Segment Start: Exercise materials
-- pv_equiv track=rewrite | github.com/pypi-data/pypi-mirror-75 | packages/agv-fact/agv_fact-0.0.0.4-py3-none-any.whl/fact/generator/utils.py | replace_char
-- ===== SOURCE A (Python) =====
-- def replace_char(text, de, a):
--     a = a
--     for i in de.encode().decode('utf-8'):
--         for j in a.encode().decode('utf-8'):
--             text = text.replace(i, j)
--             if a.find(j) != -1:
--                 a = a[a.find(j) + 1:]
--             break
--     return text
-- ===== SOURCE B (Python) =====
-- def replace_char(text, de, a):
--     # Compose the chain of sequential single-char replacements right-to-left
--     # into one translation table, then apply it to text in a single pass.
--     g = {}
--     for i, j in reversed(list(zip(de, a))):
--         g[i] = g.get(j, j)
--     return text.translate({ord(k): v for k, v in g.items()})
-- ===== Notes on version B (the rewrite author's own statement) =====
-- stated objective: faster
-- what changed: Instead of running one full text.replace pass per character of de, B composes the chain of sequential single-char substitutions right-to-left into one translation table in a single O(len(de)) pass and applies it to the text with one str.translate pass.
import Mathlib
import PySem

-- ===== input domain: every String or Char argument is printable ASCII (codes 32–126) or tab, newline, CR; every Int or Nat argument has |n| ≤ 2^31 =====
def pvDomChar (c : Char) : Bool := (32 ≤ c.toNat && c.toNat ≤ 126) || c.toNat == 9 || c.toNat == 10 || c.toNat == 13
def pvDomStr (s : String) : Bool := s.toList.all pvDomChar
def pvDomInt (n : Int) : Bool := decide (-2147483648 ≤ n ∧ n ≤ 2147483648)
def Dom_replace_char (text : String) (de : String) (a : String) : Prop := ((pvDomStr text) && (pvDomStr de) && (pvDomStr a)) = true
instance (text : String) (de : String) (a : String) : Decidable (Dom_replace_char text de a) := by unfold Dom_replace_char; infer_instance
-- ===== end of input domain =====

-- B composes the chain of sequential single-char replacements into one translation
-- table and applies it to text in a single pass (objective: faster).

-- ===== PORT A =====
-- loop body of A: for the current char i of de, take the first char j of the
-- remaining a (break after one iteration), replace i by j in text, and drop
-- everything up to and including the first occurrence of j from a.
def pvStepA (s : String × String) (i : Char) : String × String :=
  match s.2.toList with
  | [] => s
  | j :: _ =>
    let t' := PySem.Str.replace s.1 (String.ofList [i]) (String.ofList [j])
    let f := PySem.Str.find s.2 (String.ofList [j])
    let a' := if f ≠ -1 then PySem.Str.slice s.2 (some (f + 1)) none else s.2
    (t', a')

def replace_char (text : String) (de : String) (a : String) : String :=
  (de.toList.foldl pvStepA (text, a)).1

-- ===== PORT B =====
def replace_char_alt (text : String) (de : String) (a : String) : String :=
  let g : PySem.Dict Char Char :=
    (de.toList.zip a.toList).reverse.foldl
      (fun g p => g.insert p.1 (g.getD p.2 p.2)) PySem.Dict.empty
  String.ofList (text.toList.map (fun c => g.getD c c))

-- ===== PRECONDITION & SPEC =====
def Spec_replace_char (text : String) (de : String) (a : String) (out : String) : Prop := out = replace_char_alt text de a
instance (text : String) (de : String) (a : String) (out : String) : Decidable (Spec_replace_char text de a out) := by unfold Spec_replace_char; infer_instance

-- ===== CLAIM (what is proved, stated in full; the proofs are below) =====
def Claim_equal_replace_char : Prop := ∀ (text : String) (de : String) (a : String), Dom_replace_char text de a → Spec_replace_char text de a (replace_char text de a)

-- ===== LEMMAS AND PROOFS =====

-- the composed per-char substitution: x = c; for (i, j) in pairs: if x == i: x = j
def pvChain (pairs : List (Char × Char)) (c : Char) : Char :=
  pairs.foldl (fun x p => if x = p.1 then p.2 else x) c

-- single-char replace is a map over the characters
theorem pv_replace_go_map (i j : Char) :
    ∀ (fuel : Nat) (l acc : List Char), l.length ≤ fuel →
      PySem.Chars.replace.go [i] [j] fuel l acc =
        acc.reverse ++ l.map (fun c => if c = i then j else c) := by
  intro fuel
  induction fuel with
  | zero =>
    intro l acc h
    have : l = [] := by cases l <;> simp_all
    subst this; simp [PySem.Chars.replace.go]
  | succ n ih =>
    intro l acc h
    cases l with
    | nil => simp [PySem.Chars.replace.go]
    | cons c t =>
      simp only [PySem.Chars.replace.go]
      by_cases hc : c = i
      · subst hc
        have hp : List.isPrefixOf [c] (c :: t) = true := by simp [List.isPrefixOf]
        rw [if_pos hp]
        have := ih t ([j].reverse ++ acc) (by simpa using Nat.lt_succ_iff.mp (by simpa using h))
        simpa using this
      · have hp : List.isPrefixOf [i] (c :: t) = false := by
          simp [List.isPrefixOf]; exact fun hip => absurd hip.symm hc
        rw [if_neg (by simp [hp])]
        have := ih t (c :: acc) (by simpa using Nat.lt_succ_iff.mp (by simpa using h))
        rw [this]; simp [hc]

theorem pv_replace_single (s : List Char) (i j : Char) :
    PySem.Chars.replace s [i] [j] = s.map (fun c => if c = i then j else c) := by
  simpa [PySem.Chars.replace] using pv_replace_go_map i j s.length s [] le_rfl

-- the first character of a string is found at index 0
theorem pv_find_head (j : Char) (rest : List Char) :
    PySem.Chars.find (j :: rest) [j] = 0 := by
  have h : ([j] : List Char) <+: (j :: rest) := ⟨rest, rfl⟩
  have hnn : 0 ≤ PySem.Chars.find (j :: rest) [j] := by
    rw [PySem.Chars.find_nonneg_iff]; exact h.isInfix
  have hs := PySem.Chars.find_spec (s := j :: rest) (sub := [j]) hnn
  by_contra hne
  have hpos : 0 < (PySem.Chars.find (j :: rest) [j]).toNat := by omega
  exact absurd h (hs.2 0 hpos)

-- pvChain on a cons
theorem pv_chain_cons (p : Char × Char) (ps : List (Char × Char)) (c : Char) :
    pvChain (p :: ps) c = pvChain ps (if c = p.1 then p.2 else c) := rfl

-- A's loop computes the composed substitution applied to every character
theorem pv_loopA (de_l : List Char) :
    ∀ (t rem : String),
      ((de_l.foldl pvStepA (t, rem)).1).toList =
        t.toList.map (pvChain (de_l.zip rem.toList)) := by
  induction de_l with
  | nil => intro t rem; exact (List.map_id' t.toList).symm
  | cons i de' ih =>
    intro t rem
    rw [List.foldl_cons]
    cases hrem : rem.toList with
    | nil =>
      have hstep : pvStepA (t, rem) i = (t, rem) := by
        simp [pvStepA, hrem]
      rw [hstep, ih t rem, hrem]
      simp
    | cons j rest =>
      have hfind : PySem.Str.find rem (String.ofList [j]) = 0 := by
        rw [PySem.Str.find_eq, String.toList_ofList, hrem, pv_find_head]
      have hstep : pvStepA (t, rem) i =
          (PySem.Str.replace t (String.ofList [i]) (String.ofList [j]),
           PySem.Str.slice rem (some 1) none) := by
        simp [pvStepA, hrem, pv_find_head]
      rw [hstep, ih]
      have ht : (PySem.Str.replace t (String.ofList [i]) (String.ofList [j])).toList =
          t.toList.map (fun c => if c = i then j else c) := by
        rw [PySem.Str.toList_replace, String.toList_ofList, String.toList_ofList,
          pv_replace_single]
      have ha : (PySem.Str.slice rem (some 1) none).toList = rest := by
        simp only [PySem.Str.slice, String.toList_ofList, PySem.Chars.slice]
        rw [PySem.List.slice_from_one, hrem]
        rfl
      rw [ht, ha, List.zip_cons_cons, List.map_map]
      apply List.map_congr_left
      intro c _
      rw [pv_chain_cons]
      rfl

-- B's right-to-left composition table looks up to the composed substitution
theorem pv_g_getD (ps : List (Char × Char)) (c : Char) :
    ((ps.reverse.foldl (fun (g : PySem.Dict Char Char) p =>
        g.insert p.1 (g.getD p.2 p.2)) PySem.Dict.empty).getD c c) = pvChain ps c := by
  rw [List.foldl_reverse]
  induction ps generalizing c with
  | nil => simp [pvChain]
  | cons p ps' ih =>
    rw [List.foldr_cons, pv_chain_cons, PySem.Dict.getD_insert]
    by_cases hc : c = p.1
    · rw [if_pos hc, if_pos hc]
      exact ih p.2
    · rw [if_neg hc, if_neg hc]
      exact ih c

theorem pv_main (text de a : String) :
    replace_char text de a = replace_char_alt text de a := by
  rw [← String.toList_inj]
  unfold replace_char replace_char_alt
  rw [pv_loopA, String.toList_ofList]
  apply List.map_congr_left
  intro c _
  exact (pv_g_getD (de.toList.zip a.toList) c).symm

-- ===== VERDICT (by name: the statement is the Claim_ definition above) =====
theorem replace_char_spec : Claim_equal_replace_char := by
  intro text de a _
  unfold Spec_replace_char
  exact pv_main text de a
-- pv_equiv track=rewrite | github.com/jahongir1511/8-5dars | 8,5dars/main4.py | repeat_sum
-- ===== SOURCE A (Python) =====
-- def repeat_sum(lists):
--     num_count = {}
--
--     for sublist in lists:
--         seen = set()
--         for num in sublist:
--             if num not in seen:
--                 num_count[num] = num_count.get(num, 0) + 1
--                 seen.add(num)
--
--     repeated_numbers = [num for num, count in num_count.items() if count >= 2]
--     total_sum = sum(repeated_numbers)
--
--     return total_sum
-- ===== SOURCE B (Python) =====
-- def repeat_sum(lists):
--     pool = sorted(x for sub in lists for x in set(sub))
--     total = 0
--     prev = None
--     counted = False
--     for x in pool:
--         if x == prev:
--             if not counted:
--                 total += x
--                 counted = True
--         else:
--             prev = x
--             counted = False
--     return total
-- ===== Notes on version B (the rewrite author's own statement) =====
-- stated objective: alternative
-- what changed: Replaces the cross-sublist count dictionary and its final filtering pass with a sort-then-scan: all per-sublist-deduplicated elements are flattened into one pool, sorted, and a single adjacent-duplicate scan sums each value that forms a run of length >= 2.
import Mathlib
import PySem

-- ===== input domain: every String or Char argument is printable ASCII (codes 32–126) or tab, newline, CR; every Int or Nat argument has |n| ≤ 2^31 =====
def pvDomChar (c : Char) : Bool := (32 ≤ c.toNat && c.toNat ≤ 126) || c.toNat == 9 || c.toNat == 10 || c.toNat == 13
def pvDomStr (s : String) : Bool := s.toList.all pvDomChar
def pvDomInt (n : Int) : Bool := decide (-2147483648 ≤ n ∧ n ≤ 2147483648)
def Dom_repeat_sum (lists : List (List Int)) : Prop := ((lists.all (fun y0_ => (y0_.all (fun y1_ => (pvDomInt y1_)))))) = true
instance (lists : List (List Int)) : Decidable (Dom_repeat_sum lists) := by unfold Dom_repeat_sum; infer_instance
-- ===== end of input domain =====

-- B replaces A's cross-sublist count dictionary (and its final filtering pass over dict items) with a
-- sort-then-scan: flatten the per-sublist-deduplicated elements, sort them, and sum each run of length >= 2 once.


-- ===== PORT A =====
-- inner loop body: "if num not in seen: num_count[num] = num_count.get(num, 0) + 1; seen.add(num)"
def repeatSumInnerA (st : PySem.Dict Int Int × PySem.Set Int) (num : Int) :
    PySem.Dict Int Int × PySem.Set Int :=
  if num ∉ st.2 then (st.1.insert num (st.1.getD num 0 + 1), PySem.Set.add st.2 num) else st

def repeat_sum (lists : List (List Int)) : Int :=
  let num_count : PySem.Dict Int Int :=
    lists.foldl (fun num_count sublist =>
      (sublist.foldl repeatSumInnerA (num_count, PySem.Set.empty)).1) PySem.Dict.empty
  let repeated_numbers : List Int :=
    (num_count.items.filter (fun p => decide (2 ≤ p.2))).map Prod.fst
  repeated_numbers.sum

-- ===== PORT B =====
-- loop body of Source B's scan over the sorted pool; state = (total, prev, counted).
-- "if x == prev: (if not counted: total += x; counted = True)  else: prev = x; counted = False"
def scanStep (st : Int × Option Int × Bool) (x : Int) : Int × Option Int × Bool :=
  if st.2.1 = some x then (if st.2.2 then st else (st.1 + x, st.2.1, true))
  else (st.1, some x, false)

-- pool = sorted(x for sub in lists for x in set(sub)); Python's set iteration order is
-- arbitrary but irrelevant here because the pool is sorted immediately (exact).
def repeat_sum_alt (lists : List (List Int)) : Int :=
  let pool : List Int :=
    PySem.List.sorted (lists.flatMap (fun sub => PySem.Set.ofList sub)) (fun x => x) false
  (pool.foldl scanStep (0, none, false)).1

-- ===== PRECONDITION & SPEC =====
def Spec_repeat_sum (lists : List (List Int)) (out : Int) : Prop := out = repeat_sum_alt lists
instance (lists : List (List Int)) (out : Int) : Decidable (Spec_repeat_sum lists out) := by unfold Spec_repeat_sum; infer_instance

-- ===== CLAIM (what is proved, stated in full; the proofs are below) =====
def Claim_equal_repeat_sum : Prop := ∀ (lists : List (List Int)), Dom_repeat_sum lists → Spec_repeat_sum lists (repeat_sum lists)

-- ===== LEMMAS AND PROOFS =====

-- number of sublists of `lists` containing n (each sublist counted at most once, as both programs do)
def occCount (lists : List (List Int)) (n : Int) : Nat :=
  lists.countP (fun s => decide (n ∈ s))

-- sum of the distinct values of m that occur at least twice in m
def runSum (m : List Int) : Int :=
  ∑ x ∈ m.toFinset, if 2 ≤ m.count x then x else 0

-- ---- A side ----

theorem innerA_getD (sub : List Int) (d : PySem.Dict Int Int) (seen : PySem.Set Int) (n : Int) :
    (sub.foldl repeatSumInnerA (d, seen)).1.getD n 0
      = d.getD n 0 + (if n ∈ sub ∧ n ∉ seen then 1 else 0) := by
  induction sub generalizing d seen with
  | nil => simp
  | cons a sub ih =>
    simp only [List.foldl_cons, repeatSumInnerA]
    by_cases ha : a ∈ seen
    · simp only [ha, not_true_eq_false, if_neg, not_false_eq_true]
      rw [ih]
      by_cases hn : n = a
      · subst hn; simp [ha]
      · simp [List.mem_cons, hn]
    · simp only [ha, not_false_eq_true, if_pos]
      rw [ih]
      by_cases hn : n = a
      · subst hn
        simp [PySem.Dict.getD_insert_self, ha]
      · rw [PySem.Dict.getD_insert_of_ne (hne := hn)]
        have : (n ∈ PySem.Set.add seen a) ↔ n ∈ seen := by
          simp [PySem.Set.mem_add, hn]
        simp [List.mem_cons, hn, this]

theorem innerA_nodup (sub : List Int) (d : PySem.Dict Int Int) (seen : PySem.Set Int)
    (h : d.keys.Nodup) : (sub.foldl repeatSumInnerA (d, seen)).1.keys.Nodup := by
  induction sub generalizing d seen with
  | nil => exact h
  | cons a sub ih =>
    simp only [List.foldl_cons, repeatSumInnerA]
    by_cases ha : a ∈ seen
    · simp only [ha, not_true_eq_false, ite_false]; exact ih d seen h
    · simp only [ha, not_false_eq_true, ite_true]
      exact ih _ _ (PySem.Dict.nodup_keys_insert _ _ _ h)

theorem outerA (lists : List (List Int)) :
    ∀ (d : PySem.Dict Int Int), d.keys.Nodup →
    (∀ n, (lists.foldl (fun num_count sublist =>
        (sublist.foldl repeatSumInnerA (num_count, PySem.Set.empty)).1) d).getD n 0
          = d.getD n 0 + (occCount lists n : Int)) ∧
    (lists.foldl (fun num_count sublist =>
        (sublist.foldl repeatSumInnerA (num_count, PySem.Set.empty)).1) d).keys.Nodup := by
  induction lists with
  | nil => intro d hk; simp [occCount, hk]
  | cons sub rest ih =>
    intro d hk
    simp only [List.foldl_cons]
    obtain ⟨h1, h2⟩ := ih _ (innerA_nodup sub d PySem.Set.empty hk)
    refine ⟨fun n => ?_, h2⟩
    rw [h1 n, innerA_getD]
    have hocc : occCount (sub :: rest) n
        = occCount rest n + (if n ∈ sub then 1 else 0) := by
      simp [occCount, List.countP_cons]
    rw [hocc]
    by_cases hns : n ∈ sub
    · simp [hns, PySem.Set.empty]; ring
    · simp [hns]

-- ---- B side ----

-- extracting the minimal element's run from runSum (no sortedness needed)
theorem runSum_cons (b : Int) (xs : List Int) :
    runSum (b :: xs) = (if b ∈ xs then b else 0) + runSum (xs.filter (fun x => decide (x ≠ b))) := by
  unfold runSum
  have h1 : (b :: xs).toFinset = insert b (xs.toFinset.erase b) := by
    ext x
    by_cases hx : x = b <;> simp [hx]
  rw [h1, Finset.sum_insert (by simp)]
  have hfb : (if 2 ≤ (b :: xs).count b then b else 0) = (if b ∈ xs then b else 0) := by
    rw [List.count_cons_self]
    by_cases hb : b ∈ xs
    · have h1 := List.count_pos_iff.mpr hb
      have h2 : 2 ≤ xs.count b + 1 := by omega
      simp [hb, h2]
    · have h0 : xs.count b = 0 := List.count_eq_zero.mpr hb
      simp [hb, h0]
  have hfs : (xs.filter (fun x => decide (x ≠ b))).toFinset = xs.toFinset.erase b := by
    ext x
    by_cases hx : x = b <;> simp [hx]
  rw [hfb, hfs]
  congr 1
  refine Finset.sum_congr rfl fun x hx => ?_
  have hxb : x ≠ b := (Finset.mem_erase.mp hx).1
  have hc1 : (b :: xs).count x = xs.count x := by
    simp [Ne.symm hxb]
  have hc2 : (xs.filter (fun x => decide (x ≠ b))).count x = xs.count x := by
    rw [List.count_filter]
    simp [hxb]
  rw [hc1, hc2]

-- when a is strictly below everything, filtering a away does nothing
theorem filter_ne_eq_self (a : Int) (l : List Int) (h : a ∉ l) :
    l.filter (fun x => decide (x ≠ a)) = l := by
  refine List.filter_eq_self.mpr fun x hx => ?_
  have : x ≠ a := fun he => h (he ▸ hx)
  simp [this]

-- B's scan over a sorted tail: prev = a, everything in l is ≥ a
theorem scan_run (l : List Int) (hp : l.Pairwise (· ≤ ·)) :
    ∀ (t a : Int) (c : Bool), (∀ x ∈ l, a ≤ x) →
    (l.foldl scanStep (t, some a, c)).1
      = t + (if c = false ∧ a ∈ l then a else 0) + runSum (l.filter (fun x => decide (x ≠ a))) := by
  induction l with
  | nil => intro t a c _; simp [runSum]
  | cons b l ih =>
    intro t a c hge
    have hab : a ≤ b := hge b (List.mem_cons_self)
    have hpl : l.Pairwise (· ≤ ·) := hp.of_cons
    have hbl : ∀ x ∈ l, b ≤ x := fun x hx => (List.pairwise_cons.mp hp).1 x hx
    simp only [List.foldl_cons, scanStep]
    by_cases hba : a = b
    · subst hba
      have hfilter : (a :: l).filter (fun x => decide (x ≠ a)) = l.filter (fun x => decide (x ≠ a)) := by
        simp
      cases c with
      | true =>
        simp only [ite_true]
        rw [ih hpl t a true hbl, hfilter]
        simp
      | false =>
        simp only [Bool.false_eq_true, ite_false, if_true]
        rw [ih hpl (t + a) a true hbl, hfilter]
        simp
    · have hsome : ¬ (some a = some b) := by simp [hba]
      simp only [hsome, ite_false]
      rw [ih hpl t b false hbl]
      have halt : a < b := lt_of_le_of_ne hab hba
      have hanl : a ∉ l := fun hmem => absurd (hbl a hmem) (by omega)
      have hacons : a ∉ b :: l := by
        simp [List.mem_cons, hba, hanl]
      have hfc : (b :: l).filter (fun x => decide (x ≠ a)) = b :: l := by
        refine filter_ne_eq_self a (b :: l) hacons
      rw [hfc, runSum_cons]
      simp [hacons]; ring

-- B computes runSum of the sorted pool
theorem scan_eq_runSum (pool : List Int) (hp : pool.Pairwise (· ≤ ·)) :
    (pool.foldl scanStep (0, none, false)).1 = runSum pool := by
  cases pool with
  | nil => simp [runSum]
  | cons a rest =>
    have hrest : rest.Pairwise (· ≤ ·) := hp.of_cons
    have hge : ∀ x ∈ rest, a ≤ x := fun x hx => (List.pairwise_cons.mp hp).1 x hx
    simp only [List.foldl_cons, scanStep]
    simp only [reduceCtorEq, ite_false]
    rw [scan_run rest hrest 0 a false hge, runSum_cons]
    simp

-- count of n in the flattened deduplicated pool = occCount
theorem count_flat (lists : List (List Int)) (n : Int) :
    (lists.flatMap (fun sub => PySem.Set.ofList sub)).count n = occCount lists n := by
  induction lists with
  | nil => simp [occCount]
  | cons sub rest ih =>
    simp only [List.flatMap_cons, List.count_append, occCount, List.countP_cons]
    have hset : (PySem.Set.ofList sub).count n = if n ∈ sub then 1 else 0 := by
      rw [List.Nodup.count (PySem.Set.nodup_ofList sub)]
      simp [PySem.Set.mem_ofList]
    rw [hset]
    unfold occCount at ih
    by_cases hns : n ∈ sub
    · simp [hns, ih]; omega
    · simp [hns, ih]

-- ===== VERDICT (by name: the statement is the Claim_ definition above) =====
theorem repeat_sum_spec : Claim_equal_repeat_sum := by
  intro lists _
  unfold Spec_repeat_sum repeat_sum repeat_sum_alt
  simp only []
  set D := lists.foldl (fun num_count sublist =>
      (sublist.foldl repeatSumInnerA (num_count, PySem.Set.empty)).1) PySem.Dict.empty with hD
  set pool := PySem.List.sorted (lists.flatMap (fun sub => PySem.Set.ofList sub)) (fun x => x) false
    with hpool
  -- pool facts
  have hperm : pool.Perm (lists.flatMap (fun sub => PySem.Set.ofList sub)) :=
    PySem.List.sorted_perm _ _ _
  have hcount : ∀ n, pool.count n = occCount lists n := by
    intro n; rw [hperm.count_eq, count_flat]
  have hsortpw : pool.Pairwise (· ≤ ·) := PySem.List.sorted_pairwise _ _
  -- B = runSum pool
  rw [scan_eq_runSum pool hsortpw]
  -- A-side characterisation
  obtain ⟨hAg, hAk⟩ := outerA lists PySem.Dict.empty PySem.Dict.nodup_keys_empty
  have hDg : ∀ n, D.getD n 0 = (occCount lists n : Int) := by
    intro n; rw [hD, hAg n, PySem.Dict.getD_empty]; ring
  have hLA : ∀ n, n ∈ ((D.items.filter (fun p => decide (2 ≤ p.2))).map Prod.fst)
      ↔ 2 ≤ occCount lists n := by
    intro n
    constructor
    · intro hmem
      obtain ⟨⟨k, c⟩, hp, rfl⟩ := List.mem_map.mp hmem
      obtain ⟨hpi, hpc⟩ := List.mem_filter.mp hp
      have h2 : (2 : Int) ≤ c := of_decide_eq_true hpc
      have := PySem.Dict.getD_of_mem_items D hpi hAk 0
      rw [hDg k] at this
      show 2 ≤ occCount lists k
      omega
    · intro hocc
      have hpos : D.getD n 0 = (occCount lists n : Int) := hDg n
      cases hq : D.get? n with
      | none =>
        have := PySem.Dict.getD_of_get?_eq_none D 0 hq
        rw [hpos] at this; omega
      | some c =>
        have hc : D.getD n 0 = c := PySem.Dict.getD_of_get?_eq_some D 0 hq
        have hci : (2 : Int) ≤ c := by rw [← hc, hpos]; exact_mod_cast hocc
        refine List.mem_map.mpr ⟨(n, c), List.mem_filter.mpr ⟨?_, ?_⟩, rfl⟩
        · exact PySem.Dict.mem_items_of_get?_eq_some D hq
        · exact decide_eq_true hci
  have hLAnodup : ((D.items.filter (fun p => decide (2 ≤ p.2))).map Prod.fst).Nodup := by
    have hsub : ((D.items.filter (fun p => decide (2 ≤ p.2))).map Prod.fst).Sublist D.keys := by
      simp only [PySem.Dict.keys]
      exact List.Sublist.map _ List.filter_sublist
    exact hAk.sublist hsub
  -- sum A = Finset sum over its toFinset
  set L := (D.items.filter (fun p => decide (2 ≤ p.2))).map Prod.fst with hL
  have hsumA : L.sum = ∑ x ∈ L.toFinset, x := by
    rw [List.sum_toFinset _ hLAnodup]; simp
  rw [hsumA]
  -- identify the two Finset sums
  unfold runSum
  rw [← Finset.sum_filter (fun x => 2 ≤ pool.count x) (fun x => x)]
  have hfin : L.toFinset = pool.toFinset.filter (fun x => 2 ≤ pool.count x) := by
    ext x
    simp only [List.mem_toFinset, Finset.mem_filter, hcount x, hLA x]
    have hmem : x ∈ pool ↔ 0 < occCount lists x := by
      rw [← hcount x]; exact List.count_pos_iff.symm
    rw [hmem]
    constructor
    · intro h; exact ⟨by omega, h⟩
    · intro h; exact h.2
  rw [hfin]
Segment End: Exercise materials
> **Your task**: Set down exactly the lines of the data above, beginning with the line that has "hn; simp [ha]" and ending with the line that has "-- ---- B side", and no others.

> **Reply to the task**:
      · subst hn; simp [ha]
      · simp [List.mem_cons, hn]
    · simp only [ha, not_false_eq_true, if_pos]
      rw [ih]
      by_cases hn : n = a
      · subst hn
        simp [PySem.Dict.getD_insert_self, ha]
      · rw [PySem.Dict.getD_insert_of_ne (hne := hn)]
        have : (n ∈ PySem.Set.add seen a) ↔ n ∈ seen := by
          simp [PySem.Set.mem_add, hn]
        simp [List.mem_cons, hn, this]

theorem innerA_nodup (sub : List Int) (d : PySem.Dict Int Int) (seen : PySem.Set Int)
    (h : d.keys.Nodup) : (sub.foldl repeatSumInnerA (d, seen)).1.keys.Nodup := by
  induction sub generalizing d seen with
  | nil => exact h
  | cons a sub ih =>
    simp only [List.foldl_cons, repeatSumInnerA]
    by_cases ha : a ∈ seen
    · simp only [ha, not_true_eq_false, ite_false]; exact ih d seen h
    · simp only [ha, not_false_eq_true, ite_true]
      exact ih _ _ (PySem.Dict.nodup_keys_insert _ _ _ h)

theorem outerA (lists : List (List Int)) :
    ∀ (d : PySem.Dict Int Int), d.keys.Nodup →
    (∀ n, (lists.foldl (fun num_count sublist =>
        (sublist.foldl repeatSumInnerA (num_count, PySem.Set.empty)).1) d).getD n 0
          = d.getD n 0 + (occCount lists n : Int)) ∧
    (lists.foldl (fun num_count sublist =>
        (sublist.foldl repeatSumInnerA (num_count, PySem.Set.empty)).1) d).keys.Nodup := by
  induction lists with
  | nil => intro d hk; simp [occCount, hk]
  | cons sub rest ih =>
    intro d hk
    simp only [List.foldl_cons]
    obtain ⟨h1, h2⟩ := ih _ (innerA_nodup sub d PySem.Set.empty hk)
    refine ⟨fun n => ?_, h2⟩
    rw [h1 n, innerA_getD]
    have hocc : occCount (sub :: rest) n
        = occCount rest n + (if n ∈ sub then 1 else 0) := by
      simp [occCount, List.countP_cons]
    rw [hocc]
    by_cases hns : n ∈ sub
    · simp [hns, PySem.Set.empty]; ring
    · simp [hns]

-- ---- B side ----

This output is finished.